Restaurant information
- Established: 1999
- Closed: November 17, 2019
- Previous owners: SBE and Disruptive Restaurant Group
- Head chef: Chris Conlon
- Food type: American cuisine Eastern European cuisine
- Dress code: Casual
- Location: 3950 S Las Vegas Blvd, Las Vegas, Clark County, Nevada, 89119, United States
- Coordinates: 36°05′31.9″N 115°10′36″W﻿ / ﻿36.092194°N 115.17667°W
- Reservations: Suggested

= Red Square (restaurant) =

Red Square was a Russian-themed restaurant and bar located in the Mandalay Bay Resort in Las Vegas, Nevada and at the Tropicana Atlantic City in Atlantic City, New Jersey. The Atlantic City location closed in 2012, followed by the Las Vegas restaurant closing in November 2019, after twenty years of service.

==History==

===Las Vegas location===

Red Square opened at Mandalay Bay Resort in Las Vegas, Nevada in 1999. The restaurant was operated by The Light Group and Brian Massie served as executive chef. In February 2019, Disruptive Restaurant Group took over management. The Las Vegas location closed in November 2019. This restaurant was not opened by The Light Group it was sold to them by China Grill Management but opened by China Grill Management Executive Chef Frank Copestick

===Atlantic City location===

Red Square opened in Atlantic City at the Tropicana in 2007. The Atlantic City location closed in 2012.

==Design==

The Red Square restaurants were two of the only depictions of Soviet culture in the United States. Both locations included statues of Lenin out front of the entrance, both covered with fake pigeon feces. After numerous complaints at the Las Vegas location of the statue's depiction of Lenin, resort management cut the head off the statue and displayed it inside the bar. At the Las Vegas location, the statue head of Lenin is displayed in the middle of the bar's vodka vault, cut off from the statue out front of the restaurant.

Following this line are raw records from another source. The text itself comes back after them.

-- pv_equiv track=rewrite | github.com/hgascon/pulsar | pulsar/core/util.py | scanTokens
-- ===== SOURCE A (Python) =====
-- WS = 0
--
-- TOK = 1
--
-- def scanTokens(msg, whitespace):
--     curVal = ""
--     curType = None
--     scan = []
--     for m in msg:
--         if m in whitespace:
--             # we have whitespace
--             if curType is None:
--                 curType = WS
--                 curVal = m
--             elif curType is TOK:
--                 scan.append( (TOK, curVal) )
--                 curType = WS
--                 curVal = m
--             else:
--                 curVal += m
--         else:
--             # we have a token
--             if curType is None:
--                 curType = TOK
--                 curVal = m
--             elif curType is WS:
--                 scan.append( (WS, curVal) )
--                 curType = TOK
--                 curVal = m
--             else:
--                 curVal += m
--
--     if curType is not None:
--         if curType is TOK:
--             scan.append( (TOK, curVal) )
--         else:
--             scan.append( (WS, curVal) )
--     return scan
-- ===== SOURCE B (Python) =====
-- WS = 0
--
-- TOK = 1
--
-- def scanTokens(msg, whitespace):
--     # Run scanner: find each maximal run of same-class chars by index, emit a slice.
--     scan = []
--     i = 0
--     n = len(msg)
--     while i < n:
--         is_ws = msg[i] in whitespace
--         j = i + 1
--         while j < n and (msg[j] in whitespace) == is_ws:
--             j += 1
--         scan.append((WS if is_ws else TOK, msg[i:j]))
--         i = j
--     return scan
-- ===== Notes on version B (the rewrite author's own statement) =====
-- stated objective: simpler
-- what changed: Replaced A's per-character curType/curVal state machine (with a trailing flush) by an index-based run scanner that finds the end of each maximal same-class run and emits it as one slice.
import Mathlib
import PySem

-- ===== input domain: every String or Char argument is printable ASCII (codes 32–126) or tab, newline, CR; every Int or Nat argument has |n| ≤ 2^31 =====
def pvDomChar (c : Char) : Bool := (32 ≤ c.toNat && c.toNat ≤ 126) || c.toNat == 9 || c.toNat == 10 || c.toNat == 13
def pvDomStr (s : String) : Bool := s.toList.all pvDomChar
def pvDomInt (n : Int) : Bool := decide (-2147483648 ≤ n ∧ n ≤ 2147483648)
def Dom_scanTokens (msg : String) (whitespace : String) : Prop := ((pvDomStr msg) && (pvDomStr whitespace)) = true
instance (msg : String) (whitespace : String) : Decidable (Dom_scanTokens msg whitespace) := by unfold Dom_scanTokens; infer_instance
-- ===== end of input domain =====

-- B replaces A's per-character curType/curVal state machine by an index-based scanner that
-- emits each maximal same-class run as one slice (objective: simpler decomposition; same cost).

-- ===== PORT A =====
-- state: (curVal, curType, scan); 'm in whitespace' for a single char is char membership
def pvStepA (ws : List Char) (st : List Char × Option Int × List (Int × String)) (m : Char) :
    List Char × Option Int × List (Int × String) :=
  match st with
  | (curVal, curType, scan) =>
    if ws.contains m then
      match curType with
      | none => ([m], some 0, scan)
      | some t =>
        if t = 1 then ([m], some 0, scan ++ [(1, String.ofList curVal)])
        else (curVal ++ [m], some t, scan)
    else
      match curType with
      | none => ([m], some 1, scan)
      | some t =>
        if t = 0 then ([m], some 1, scan ++ [(0, String.ofList curVal)])
        else (curVal ++ [m], some t, scan)

-- the trailing 'if curType is not None' flush of A
def pvFlushA (st : List Char × Option Int × List (Int × String)) : List (Int × String) :=
  match st with
  | (_, none, scan) => scan
  | (curVal, some t, scan) =>
    if t = 1 then scan ++ [(1, String.ofList curVal)] else scan ++ [(0, String.ofList curVal)]

def scanTokens (msg : String) (whitespace : String) : List (Int × String) :=
  pvFlushA (msg.toList.foldl (pvStepA whitespace.toList) ([], none, []))

-- ===== PORT B =====
-- Source B's outer while emits one maximal run per iteration: the run is the head char plus the
-- chars while (msg[j] in whitespace) == is_ws (takeWhile), the slice msg[i:j]; the scan
-- resumes at j (dropWhile). Ported as the structural run-splitting recursion.
def pvRuns (key : Char → Bool) : List Char → List (Bool × List Char)
  | [] => []
  | c :: cs =>
    (key c, c :: cs.takeWhile (fun d => key d == key c)) ::
      pvRuns key (cs.dropWhile (fun d => key d == key c))
termination_by l => l.length
decreasing_by
  exact Nat.lt_succ_of_le (cs.length_dropWhile_le _)

def scanTokens_alt (msg : String) (whitespace : String) : List (Int × String) :=
  (pvRuns (fun c => whitespace.toList.contains c) msg.toList).map
    (fun r => (if r.1 then (0 : Int) else 1, String.ofList r.2))

-- ===== PRECONDITION & SPEC =====
def Spec_scanTokens (msg : String) (whitespace : String) (out : List (Int × String)) : Prop := out = scanTokens_alt msg whitespace
instance (msg : String) (whitespace : String) (out : List (Int × String)) : Decidable (Spec_scanTokens msg whitespace out) := by unfold Spec_scanTokens; infer_instance

-- ===== CLAIM (what is proved, stated in full; the proofs are below) =====
def Claim_equal_scanTokens : Prop := ∀ (msg : String) (whitespace : String), Dom_scanTokens msg whitespace → Spec_scanTokens msg whitespace (scanTokens msg whitespace)

-- ===== LEMMAS AND PROOFS =====

def pvConv (r : Bool × List Char) : Int × String := (if r.1 then (0 : Int) else 1, String.ofList r.2)

-- prepend a partial run v of class k onto a run list, merging with the first run if same class
def pvGlue (k : Bool) (v : List Char) : List (Bool × List Char) → List (Bool × List Char)
  | [] => [(k, v)]
  | (k', g) :: rs => if k' = k then (k, v ++ g) :: rs else (k, v) :: (k', g) :: rs

lemma pvGlue_glue (k : Bool) (v w : List Char) (rs : List (Bool × List Char)) :
    pvGlue k v (pvGlue k w rs) = pvGlue k (v ++ w) rs := by
  cases rs with
  | nil => simp [pvGlue]
  | cons r rs =>
    obtain ⟨k', g⟩ := r
    by_cases h : k' = k <;> simp [pvGlue, h]

lemma pvRuns_cons (key : Char → Bool) (c : Char) (cs : List Char) :
    pvRuns key (c :: cs) = pvGlue (key c) [c] (pvRuns key cs) := by
  cases cs with
  | nil => simp [pvRuns, pvGlue]
  | cons d ds =>
    rw [pvRuns, pvRuns]
    by_cases h : key d = key c
    · simp only [← h, List.takeWhile, List.dropWhile, beq_self_eq_true, pvGlue,
        List.cons_append, List.nil_append]
      simp
    · have hb : (key d == key c) = false := by simp [h]
      simp [List.takeWhile, List.dropWhile, hb, pvGlue, h, pvRuns]

lemma pvStepA_typed (ws : List Char) (k : Bool) (v : List Char) (scan : List (Int × String)) (c : Char) :
    pvStepA ws (v, some (if k then 0 else 1), scan) c =
      if ws.contains c = k then (v ++ [c], some (if k then 0 else 1), scan)
      else ([c], some (if ws.contains c then 0 else 1), scan ++ [pvConv (k, v)]) := by
  cases k <;> by_cases h : c ∈ ws <;> simp [pvStepA, pvConv, h]

lemma pvMain (ws : List Char) (l : List Char) :
    ∀ (k : Bool) (v : List Char) (scan : List (Int × String)),
      pvFlushA (l.foldl (pvStepA ws) (v, some (if k then 0 else 1), scan)) =
        scan ++ (pvGlue k v (pvRuns (fun c => ws.contains c) l)).map pvConv := by
  induction l with
  | nil =>
    intro k v scan
    cases k <;> simp [pvFlushA, pvRuns, pvGlue, pvConv]
  | cons c cs ih =>
    intro k v scan
    rw [List.foldl_cons, pvStepA_typed, pvRuns_cons]
    generalize hkc : ws.contains c = kc
    by_cases h : kc = k
    · rw [if_pos h, ih, h, pvGlue_glue]
    · rw [if_neg h, ih]
      have hne : ¬ kc = k := h
      have hglue : pvGlue k v (pvGlue kc [c] (pvRuns (fun c => ws.contains c) cs))
          = (k, v) :: pvGlue kc [c] (pvRuns (fun c => ws.contains c) cs) := by
        cases hr : pvRuns (fun c => ws.contains c) cs with
        | nil => simp [pvGlue, hne]
        | cons r rs =>
          obtain ⟨k', g⟩ := r
          by_cases hk : k' = kc <;> simp [pvGlue, hk, hne]
      rw [hglue]
      simp [pvConv]

-- ===== VERDICT (by name: the statement is the Claim_ definition above) =====
theorem scanTokens_spec : Claim_equal_scanTokens := by
  intro msg whitespace _
  unfold Spec_scanTokens scanTokens scanTokens_alt
  cases hm : msg.toList with
  | nil => simp [pvFlushA, pvRuns]
  | cons c cs =>
    have h0 : pvStepA whitespace.toList ([], none, []) c =
        ([c], some (if whitespace.toList.contains c then 0 else 1), []) := by
      by_cases h : c ∈ whitespace.toList <;> simp [pvStepA, h]
    rw [List.foldl_cons, h0, pvMain, pvRuns_cons, List.nil_append]
    rfl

The bars were dark with stark architecture and wooden walkways connecting fine dining rooms. The main dining room design was inspired by Czarist palaces. The bar chandeliers were copies of those at the Embassy of Poland in Moscow. The interior was painted red and gold and propaganda-style art decorated the walls.

==Cuisine and beverages==

===Cuisine===
Red Square served American-Eastern European fusion cuisine. Signature menu items included flights of caviar and Siberian Nachos (smoked salmon, wasabi cream, chives, and tobiko topped wonton chips). The restaurant menu also included steak tartare, pierogi, chicken Kiev, pelmeni and short rib Stroganoff. They also offered caviar tastings.

===Beverages===
The bar served over 200 brands of vodka from over 20 countries. The bar offered vodkas infused in house. The bar featured a vodka vault, housing hundreds of vodka in a refrigerated environment. Guests could pay premium prices to drink inside the vault, wearing fur coats and hats provided by the restaurant.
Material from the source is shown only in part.